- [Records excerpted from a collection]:
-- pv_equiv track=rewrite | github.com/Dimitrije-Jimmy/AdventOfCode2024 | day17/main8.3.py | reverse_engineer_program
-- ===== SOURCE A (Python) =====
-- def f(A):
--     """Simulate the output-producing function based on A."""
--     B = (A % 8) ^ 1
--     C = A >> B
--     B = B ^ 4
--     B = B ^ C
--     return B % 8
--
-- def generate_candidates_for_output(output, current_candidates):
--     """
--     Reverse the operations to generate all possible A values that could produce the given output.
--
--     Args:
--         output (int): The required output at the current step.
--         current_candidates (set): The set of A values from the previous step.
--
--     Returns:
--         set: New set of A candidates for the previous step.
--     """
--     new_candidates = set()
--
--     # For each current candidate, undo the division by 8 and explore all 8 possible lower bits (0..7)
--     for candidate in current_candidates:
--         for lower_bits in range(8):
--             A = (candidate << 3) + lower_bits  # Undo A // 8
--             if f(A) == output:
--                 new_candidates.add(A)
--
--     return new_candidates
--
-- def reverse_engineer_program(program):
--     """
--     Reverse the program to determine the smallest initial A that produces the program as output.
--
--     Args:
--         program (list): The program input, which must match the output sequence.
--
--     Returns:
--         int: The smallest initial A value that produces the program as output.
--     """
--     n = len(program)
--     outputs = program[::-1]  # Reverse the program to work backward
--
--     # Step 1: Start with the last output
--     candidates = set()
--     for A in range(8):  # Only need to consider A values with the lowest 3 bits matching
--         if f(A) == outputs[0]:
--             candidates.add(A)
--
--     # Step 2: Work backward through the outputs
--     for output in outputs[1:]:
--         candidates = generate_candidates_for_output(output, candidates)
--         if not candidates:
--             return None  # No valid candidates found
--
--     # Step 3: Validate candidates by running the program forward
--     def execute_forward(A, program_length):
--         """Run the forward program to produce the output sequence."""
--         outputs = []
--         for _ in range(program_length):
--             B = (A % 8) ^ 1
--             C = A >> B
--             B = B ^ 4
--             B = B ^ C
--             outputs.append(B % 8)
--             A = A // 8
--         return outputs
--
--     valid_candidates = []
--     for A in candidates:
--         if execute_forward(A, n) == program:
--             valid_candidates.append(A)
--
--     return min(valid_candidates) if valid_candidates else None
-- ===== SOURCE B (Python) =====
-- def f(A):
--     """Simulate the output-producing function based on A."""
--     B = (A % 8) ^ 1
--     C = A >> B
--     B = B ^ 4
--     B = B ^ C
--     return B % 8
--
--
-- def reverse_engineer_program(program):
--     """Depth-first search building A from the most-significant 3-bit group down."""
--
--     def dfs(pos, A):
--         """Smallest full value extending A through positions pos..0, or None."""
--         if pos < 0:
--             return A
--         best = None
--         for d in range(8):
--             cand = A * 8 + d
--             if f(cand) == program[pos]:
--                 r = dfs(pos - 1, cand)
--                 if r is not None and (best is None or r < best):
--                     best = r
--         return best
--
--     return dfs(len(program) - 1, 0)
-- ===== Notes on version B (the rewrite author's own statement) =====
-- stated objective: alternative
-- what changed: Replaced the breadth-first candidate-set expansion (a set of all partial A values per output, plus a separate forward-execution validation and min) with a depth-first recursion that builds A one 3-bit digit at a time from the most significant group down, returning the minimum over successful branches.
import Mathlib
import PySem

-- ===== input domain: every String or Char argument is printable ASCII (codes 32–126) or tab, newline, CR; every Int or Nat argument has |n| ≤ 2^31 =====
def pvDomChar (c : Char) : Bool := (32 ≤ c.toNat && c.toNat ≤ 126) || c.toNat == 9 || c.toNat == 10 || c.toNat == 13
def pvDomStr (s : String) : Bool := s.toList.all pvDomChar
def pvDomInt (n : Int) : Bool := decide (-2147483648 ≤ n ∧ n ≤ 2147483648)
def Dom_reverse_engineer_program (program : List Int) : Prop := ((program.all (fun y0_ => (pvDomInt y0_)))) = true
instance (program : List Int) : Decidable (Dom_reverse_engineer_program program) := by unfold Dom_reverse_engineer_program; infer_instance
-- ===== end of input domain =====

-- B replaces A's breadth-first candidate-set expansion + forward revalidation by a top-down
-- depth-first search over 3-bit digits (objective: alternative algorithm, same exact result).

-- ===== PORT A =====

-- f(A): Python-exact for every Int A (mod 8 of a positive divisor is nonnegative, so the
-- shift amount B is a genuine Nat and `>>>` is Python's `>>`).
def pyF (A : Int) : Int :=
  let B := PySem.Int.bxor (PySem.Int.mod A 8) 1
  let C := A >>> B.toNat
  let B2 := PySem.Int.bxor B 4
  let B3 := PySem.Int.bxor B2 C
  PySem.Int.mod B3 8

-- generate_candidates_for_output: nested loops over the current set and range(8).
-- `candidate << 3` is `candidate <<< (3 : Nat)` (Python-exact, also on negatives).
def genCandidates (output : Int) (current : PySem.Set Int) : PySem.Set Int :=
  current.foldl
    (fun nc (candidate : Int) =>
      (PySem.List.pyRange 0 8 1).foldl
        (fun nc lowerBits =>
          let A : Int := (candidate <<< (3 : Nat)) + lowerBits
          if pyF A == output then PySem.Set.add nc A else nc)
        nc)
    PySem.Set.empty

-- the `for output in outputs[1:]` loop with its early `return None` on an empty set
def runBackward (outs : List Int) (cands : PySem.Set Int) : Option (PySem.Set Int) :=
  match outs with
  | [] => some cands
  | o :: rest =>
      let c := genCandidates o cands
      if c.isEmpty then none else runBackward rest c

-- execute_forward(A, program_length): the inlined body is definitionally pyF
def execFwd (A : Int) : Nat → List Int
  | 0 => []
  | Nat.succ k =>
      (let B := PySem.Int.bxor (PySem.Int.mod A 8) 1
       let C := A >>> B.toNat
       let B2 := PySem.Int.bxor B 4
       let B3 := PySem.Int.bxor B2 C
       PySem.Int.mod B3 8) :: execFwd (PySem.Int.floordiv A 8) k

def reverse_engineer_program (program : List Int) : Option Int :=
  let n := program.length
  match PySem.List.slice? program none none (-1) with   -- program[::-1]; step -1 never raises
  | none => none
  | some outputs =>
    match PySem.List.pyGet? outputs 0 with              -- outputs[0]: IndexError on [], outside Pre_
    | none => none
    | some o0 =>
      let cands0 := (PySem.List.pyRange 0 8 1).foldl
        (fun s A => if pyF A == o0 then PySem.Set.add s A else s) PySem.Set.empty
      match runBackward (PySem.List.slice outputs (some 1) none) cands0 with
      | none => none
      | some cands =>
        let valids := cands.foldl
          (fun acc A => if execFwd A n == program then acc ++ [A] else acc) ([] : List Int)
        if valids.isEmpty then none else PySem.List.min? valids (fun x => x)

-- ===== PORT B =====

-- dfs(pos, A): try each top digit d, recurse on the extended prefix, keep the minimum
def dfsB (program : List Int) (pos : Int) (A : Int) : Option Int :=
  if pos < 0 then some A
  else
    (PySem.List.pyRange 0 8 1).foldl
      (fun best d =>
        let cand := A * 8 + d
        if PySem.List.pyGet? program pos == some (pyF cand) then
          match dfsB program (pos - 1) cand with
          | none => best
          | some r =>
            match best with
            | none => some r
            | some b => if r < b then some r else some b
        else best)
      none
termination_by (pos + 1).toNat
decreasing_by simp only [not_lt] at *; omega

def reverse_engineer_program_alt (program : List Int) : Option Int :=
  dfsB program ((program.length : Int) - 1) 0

...

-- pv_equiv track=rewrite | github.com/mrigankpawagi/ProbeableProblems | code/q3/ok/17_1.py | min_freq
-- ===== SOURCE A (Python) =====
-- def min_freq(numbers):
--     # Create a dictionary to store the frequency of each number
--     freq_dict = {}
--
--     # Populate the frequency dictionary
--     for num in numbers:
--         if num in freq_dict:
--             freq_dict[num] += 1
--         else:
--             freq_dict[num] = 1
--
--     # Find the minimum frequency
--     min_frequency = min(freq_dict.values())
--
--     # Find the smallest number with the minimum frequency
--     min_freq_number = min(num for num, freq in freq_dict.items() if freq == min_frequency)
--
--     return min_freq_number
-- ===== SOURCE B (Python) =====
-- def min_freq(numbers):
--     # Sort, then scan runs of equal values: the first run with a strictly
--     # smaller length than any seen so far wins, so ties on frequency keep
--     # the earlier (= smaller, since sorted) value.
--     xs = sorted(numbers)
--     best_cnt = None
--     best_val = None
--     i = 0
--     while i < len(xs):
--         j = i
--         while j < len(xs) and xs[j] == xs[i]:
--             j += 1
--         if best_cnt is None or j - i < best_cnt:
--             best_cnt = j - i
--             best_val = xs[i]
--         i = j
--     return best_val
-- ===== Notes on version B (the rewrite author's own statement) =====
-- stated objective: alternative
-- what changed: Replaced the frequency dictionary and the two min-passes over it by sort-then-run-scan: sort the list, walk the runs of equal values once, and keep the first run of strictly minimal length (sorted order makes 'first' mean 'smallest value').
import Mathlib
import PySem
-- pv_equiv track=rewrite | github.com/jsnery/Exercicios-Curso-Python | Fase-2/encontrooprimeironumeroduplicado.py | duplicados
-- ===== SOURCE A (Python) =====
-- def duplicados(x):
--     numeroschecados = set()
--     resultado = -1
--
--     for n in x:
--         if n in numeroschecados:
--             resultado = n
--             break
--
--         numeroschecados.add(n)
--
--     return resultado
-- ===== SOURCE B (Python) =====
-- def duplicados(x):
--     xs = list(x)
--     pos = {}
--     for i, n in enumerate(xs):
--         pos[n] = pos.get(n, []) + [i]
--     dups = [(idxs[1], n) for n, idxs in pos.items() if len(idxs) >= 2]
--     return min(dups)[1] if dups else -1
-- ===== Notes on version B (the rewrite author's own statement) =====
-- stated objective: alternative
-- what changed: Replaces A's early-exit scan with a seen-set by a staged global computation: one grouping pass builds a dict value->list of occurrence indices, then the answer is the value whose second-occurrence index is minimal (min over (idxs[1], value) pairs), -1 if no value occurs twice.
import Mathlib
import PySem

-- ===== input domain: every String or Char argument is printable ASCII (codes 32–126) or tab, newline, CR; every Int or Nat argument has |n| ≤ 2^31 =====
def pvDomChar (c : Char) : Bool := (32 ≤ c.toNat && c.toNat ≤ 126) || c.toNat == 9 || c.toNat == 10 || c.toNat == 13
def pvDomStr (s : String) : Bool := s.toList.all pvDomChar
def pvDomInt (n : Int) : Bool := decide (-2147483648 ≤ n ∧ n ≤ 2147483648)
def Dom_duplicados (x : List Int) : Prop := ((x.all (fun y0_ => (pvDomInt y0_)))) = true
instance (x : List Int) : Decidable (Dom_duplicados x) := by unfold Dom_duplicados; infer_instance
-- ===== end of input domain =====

- [TO DO]: Above are the records; repeat exactly the lines from the one holding "-- generate_candidates_for_output: nested" down to the one holding "(fun nc (candidate : Int) =>", end lines included.

- [ANSWER TO THIS TASK]:
-- generate_candidates_for_output: nested loops over the current set and range(8).
-- `candidate << 3` is `candidate <<< (3 : Nat)` (Python-exact, also on negatives).
def genCandidates (output : Int) (current : PySem.Set Int) : PySem.Set Int :=
  current.foldl
    (fun nc (candidate : Int) =>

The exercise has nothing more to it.